Stored data:
-=-=-=-=-

-- pv_equiv track=rewrite | github.com/natshabat/shabat_Python-for-DQEngineers-SELF-PACED-2025- | Homework_4.py | merge_dicts_with_index
-- ===== SOURCE A (Python) =====
-- def merge_dicts_with_index(dicts_list):
--     """
--     Merges a list of dictionaries and keeps the maximum value for each key,
--     along with the index of the dictionary from which the value was taken.
--
--     :param dicts_list: A list of dictionaries to merge
--     :return: A dictionary storing the maximum value for each key and the origin index
--     """
--     merged_dict = {}
--     for dict_index, current_dict in enumerate(dicts_list, start=1):
--         for key, value in current_dict.items():
--             if key not in merged_dict:
--                 # If the key is not yet in the merged dictionary, add it with its value and dictionary index
--                 merged_dict[key] = (value, dict_index)
--             else:
--                 # If the key already exists, compare its value with the current one
--                 existing_value, existing_dict_index = merged_dict[key]
--                 if value > existing_value:
--                     # Update the dictionary with the new maximum value and its origin index
--                     merged_dict[key] = (value, dict_index)
--     return merged_dict
-- ===== SOURCE B (Python) =====
-- def merge_dicts_with_index(dicts_list):
--     # Collect-then-reduce: first group every (value, origin-index) pair by key,
--     # then take the first maximal pair per key in a second pass.
--     grouping = {}
--     for dict_index, current_dict in enumerate(dicts_list, start=1):
--         for key, value in current_dict.items():
--             grouping.setdefault(key, []).append((value, dict_index))
--     merged = {}
--     for key, pairs in grouping.items():
--         merged[key] = max(pairs, key=lambda p: p[0])
--     return merged
-- ===== Notes on version B (the rewrite author's own statement) =====
-- stated objective: alternative
-- what changed: Replaces the in-place running-max update of the merged dict by a collect-then-reduce decomposition: one pass groups all (value, index) pairs per key, a second pass reduces each group with max (first maximal pair).
import Mathlib
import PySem

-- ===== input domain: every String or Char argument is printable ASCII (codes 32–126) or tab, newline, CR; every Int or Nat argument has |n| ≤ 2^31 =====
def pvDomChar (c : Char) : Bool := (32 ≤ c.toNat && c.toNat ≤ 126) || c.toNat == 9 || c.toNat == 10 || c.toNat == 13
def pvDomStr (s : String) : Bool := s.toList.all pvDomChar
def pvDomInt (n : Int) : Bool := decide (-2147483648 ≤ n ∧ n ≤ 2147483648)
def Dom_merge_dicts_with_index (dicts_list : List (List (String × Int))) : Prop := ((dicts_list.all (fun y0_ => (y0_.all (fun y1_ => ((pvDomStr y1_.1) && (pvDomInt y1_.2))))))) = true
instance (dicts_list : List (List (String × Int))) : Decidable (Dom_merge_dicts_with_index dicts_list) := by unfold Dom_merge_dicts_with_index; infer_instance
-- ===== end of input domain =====

-- B replaces A's in-place running-max update by a collect-then-reduce decomposition
-- (group all (value, index) pairs per key, then take each group's first maximal pair).


-- ===== PORT A =====
-- each inner association list stands for a Python dict: PySem.Dict.ofList is the dict it denotes
def merge_dicts_with_index (dicts_list : List (List (String × Int))) : List (String × Int × Int) :=
  let merged := (PySem.List.enumerate dicts_list 1).foldl
    (fun merged p =>
      (PySem.Dict.ofList p.2).items.foldl
        (fun merged kv =>
          if merged.contains kv.1 = false then
            merged.insert kv.1 (kv.2, p.1)
          else
            -- key is present, so getD returns exactly merged_dict[key]
            let ex := merged.getD kv.1 (0, 0)
            if kv.2 > ex.1 then merged.insert kv.1 (kv.2, p.1) else merged)
        merged)
    PySem.Dict.empty
  merged.items

-- ===== PORT B =====
-- max(pairs, key=lambda p: p[0]): first maximal pair; pairs is never empty where B calls it
def pyMaxFst (l : List (Int × Int)) : Int × Int :=
  match l with
  | [] => (0, 0)
  | h :: t => t.foldl (fun best p => if p.1 > best.1 then p else best) h

def merge_dicts_with_index_alt (dicts_list : List (List (String × Int))) : List (String × Int × Int) :=
  let grouping := (PySem.List.enumerate dicts_list 1).foldl
    (fun g p =>
      (PySem.Dict.ofList p.2).items.foldl
        (fun g kv => g.modify kv.1 [] (fun l => l ++ [(kv.2, p.1)]))
        g)
    PySem.Dict.empty
  let merged := grouping.items.foldl
    (fun m q => m.insert q.1 (pyMaxFst q.2)) PySem.Dict.empty
  merged.items

-- ===== PRECONDITION & SPEC =====
def Spec_merge_dicts_with_index (dicts_list : List (List (String × Int))) (out : List (String × Int × Int)) : Prop := out = merge_dicts_with_index_alt dicts_list
instance (dicts_list : List (List (String × Int))) (out : List (String × Int × Int)) : Decidable (Spec_merge_dicts_with_index dicts_list out) := by unfold Spec_merge_dicts_with_index; infer_instance

-- ===== CLAIM (what is proved, stated in full; the proofs are below) =====
def Claim_equal_merge_dicts_with_index : Prop := ∀ (dicts_list : List (List (String × Int))), Dom_merge_dicts_with_index dicts_list → Spec_merge_dicts_with_index dicts_list (merge_dicts_with_index dicts_list)

-- ===== LEMMAS AND PROOFS =====

-- optMax [] = none; optMax l = some (first maximal) otherwise
def optMax (l : List (Int × Int)) : Option (Int × Int) :=
  match l with
  | [] => none
  | h :: t => some (pyMaxFst (h :: t))

-- the invariant linking A's running-max dict with B's grouping dict
def MInv (mA : PySem.Dict String (Int × Int)) (mB : PySem.Dict String (List (Int × Int))) : Prop :=
  mA.keys = mB.keys ∧ mA.keys.Nodup ∧ ∀ k, mA.get? k = optMax (mB.getD k [])

theorem optMax_append (b : Int × Int) (t : List (Int × Int)) (x : Int × Int) :
    optMax ((b :: t) ++ [x]) =
      some (if x.1 > (pyMaxFst (b :: t)).1 then x else pyMaxFst (b :: t)) := by
  simp [optMax, pyMaxFst, List.foldl_append]

theorem Inv_step (i : Int) (kv : String × Int)
    (mA : PySem.Dict String (Int × Int)) (mB : PySem.Dict String (List (Int × Int)))
    (hinv : MInv mA mB) :
    MInv (if mA.contains kv.1 = false then mA.insert kv.1 (kv.2, i)
         else if kv.2 > (mA.getD kv.1 (0, 0)).1 then mA.insert kv.1 (kv.2, i) else mA)
        (mB.modify kv.1 [] (fun l => l ++ [(kv.2, i)])) := by
  obtain ⟨hkeys, hnd, hget⟩ := hinv
  have hcont : mA.contains kv.1 = mB.contains kv.1 := by
    rw [PySem.Dict.contains_eq_decide_mem_keys, PySem.Dict.contains_eq_decide_mem_keys, hkeys]
  have hkeysB : (mB.modify kv.1 [] (fun l => l ++ [(kv.2, i)])).keys =
      (mB.insert kv.1 (mB.getD kv.1 [] ++ [(kv.2, i)])).keys :=
    PySem.Dict.keys_modify _ _ _ _
  cases hc : mA.contains kv.1 with
  | false =>
    have hnmem : kv.1 ∉ mA.keys := by
      have h := hc; rw [PySem.Dict.contains_eq_decide_mem_keys] at h; simpa using h
    have hnoneA : mA.get? kv.1 = none :=
      (PySem.Dict.get?_eq_none_iff_not_mem_keys _ _).mpr hnmem
    have hBnil : mB.getD kv.1 [] = [] := by
      have h := hget kv.1; rw [hnoneA] at h
      cases hB : mB.getD kv.1 [] with
      | nil => rfl
      | cons a t => rw [hB] at h; simp [optMax] at h
    have hcB : mB.contains kv.1 = false := hcont ▸ hc
    rw [if_pos rfl]
    refine ⟨?_, ?_, ?_⟩
    · rw [PySem.Dict.keys_insert_of_not_contains _ _ hc, hkeysB,
          PySem.Dict.keys_insert_of_not_contains _ _ hcB, hkeys]
    · rw [PySem.Dict.keys_insert_of_not_contains _ _ hc]
      simp only [List.nodup_append]
      exact ⟨hnd, List.nodup_singleton _, fun a ha => by simp; rintro rfl; exact hnmem ha⟩
    · intro k'
      rw [PySem.Dict.get?_insert, PySem.Dict.getD_modify]
      by_cases hk : k' = kv.1
      · rw [if_pos hk, if_pos hk, hBnil]
        simp [optMax, pyMaxFst]
      · rw [if_neg hk, if_neg hk, hget k']
  | true =>
    have hsome : ∃ ex, mA.get? kv.1 = some ex := by
      cases hA : mA.get? kv.1 with
      | none =>
        rw [PySem.Dict.get?_eq_none_iff_not_mem_keys] at hA
        rw [PySem.Dict.contains_eq_decide_mem_keys] at hc
        simp at hc; exact absurd hc hA
      | some ex => exact ⟨ex, rfl⟩
    obtain ⟨ex, hex⟩ := hsome
    have hgetDA : mA.getD kv.1 (0, 0) = ex := PySem.Dict.getD_of_get?_eq_some _ _ hex
    obtain ⟨b, t, hBl⟩ : ∃ b t, mB.getD kv.1 [] = b :: t := by
      have h := hget kv.1; rw [hex] at h
      cases hB : mB.getD kv.1 [] with
      | nil => rw [hB] at h; simp [optMax] at h
      | cons b t => exact ⟨b, t, rfl⟩
    have hexMax : ex = pyMaxFst (b :: t) := by
      have h := hget kv.1; rw [hex, hBl] at h; simpa [optMax] using h
    have hcB : mB.contains kv.1 = true := hcont ▸ hc
    have hkeysB' : (mB.modify kv.1 [] (fun l => l ++ [(kv.2, i)])).keys = mB.keys := by
      rw [hkeysB, PySem.Dict.keys_insert_of_contains _ _ hcB]
    have hgetB : ∀ k', (mB.modify kv.1 [] (fun l => l ++ [(kv.2, i)])).getD k' [] =
        if k' = kv.1 then (b :: t) ++ [(kv.2, i)] else mB.getD k' [] := by
      intro k'; rw [PySem.Dict.getD_modify]
      by_cases hk : k' = kv.1
      · rw [if_pos hk, if_pos hk, hBl]
      · rw [if_neg hk, if_neg hk]
    rw [if_neg (by simp), hgetDA]
    by_cases hv : kv.2 > ex.1
    · rw [if_pos hv]
      refine ⟨?_, ?_, ?_⟩
      · rw [PySem.Dict.keys_insert_of_contains _ _ hc, hkeysB', hkeys]
      · rw [PySem.Dict.keys_insert_of_contains _ _ hc]; exact hnd
      · intro k'
        rw [PySem.Dict.get?_insert, hgetB k']
        by_cases hk : k' = kv.1
        · rw [if_pos hk, if_pos hk, optMax_append, ← hexMax, if_pos hv]
        · rw [if_neg hk, if_neg hk, hget k']
    · rw [if_neg hv]
      refine ⟨?_, ?_, ?_⟩
      · rw [hkeysB', hkeys]
      · exact hnd
      · intro k'
        rw [hgetB k']
        by_cases hk : k' = kv.1
        · rw [if_pos hk, optMax_append, ← hexMax, if_neg hv, hk, hex, hexMax]
        · rw [if_neg hk, hget k']

theorem Inv_foldl (i : Int) (l : List (String × Int))
    (mA : PySem.Dict String (Int × Int)) (mB : PySem.Dict String (List (Int × Int)))
    (hinv : MInv mA mB) :
    MInv (l.foldl (fun m kv =>
          if m.contains kv.1 = false then m.insert kv.1 (kv.2, i)
          else if kv.2 > (m.getD kv.1 (0, 0)).1 then m.insert kv.1 (kv.2, i) else m) mA)
        (l.foldl (fun g kv => g.modify kv.1 [] (fun l => l ++ [(kv.2, i)])) mB) := by
  induction l generalizing mA mB with
  | nil => exact hinv
  | cons kv t ih => exact ih _ _ (Inv_step i kv mA mB hinv)

theorem Inv_outer (L : List (Int × List (String × Int)))
    (mA : PySem.Dict String (Int × Int)) (mB : PySem.Dict String (List (Int × Int)))
    (hinv : MInv mA mB) :
    MInv (L.foldl (fun m p => (PySem.Dict.ofList p.2).items.foldl
          (fun m kv =>
            if m.contains kv.1 = false then m.insert kv.1 (kv.2, p.1)
            else if kv.2 > (m.getD kv.1 (0, 0)).1 then m.insert kv.1 (kv.2, p.1) else m) m) mA)
        (L.foldl (fun g p => (PySem.Dict.ofList p.2).items.foldl
          (fun g kv => g.modify kv.1 [] (fun l => l ++ [(kv.2, p.1)])) g) mB) := by
  induction L generalizing mA mB with
  | nil => exact hinv
  | cons p t ih => exact ih _ _ (Inv_foldl p.1 _ mA mB hinv)

-- ===== VERDICT (by name: the statement is the Claim_ definition above) =====
theorem merge_dicts_with_index_spec : Claim_equal_merge_dicts_with_index := by
  intro dicts_list _
  unfold Spec_merge_dicts_with_index merge_dicts_with_index merge_dicts_with_index_alt
  obtain ⟨hkeys, hnd, hget⟩ := Inv_outer (PySem.List.enumerate dicts_list 1)
    PySem.Dict.empty PySem.Dict.empty
    ⟨rfl, by simp [PySem.Dict.keys_empty], fun k => by simp [PySem.Dict.get?_empty, PySem.Dict.getD_empty, optMax]⟩
  set mA := (PySem.List.enumerate dicts_list 1).foldl _ PySem.Dict.empty with hmA
  set gB := (PySem.List.enumerate dicts_list 1).foldl _ PySem.Dict.empty with hgB
  have hndB : (gB.items.map (fun q => q.1)).Nodup := by
    have : gB.items.map (fun q => q.1) = gB.keys := rfl
    rw [this, ← hkeys]; exact hnd
  rw [PySem.Dict.items_foldl_insert_fresh gB.items (fun q => q.1) (fun q => pyMaxFst q.2)
    PySem.Dict.empty (fun a _ => PySem.Dict.contains_empty _) hndB]
  rw [PySem.Dict.items_eq_map_keys mA hnd (0, 0),
      PySem.Dict.items_eq_map_keys gB (hkeys ▸ hnd) ([] : List (Int × Int))]
  simp only [show (PySem.Dict.empty : PySem.Dict String (Int × Int)).items = [] from rfl,
    List.nil_append, List.map_map, hkeys]
  apply List.map_congr_left
  intro k hk
  simp only [Function.comp]
  have hsome : ∃ ex, mA.get? k = some ex := by
    cases hA : mA.get? k with
    | none =>
      rw [PySem.Dict.get?_eq_none_iff_not_mem_keys] at hA
      exact absurd (hkeys ▸ hk) hA
    | some ex => exact ⟨ex, rfl⟩
  obtain ⟨ex, hex⟩ := hsome
  have h := hget k; rw [hex] at h
  cases hB : gB.getD k [] with
  | nil => rw [hB] at h; simp [optMax] at h
  | cons b t =>
    rw [hB] at h
    have : ex = pyMaxFst (b :: t) := by simpa [optMax] using h
    rw [PySem.Dict.getD_of_get?_eq_some _ _ hex, this]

-=-=-=-=-

> **GOAL OF THE EXERCISE**
Whenever "dictionaries" occurs in a line above, copy that line.

> **EXERCISE ANSWER**
--     Merges a list of dictionaries and keeps the maximum value for each key,
--     :param dicts_list: A list of dictionaries to merge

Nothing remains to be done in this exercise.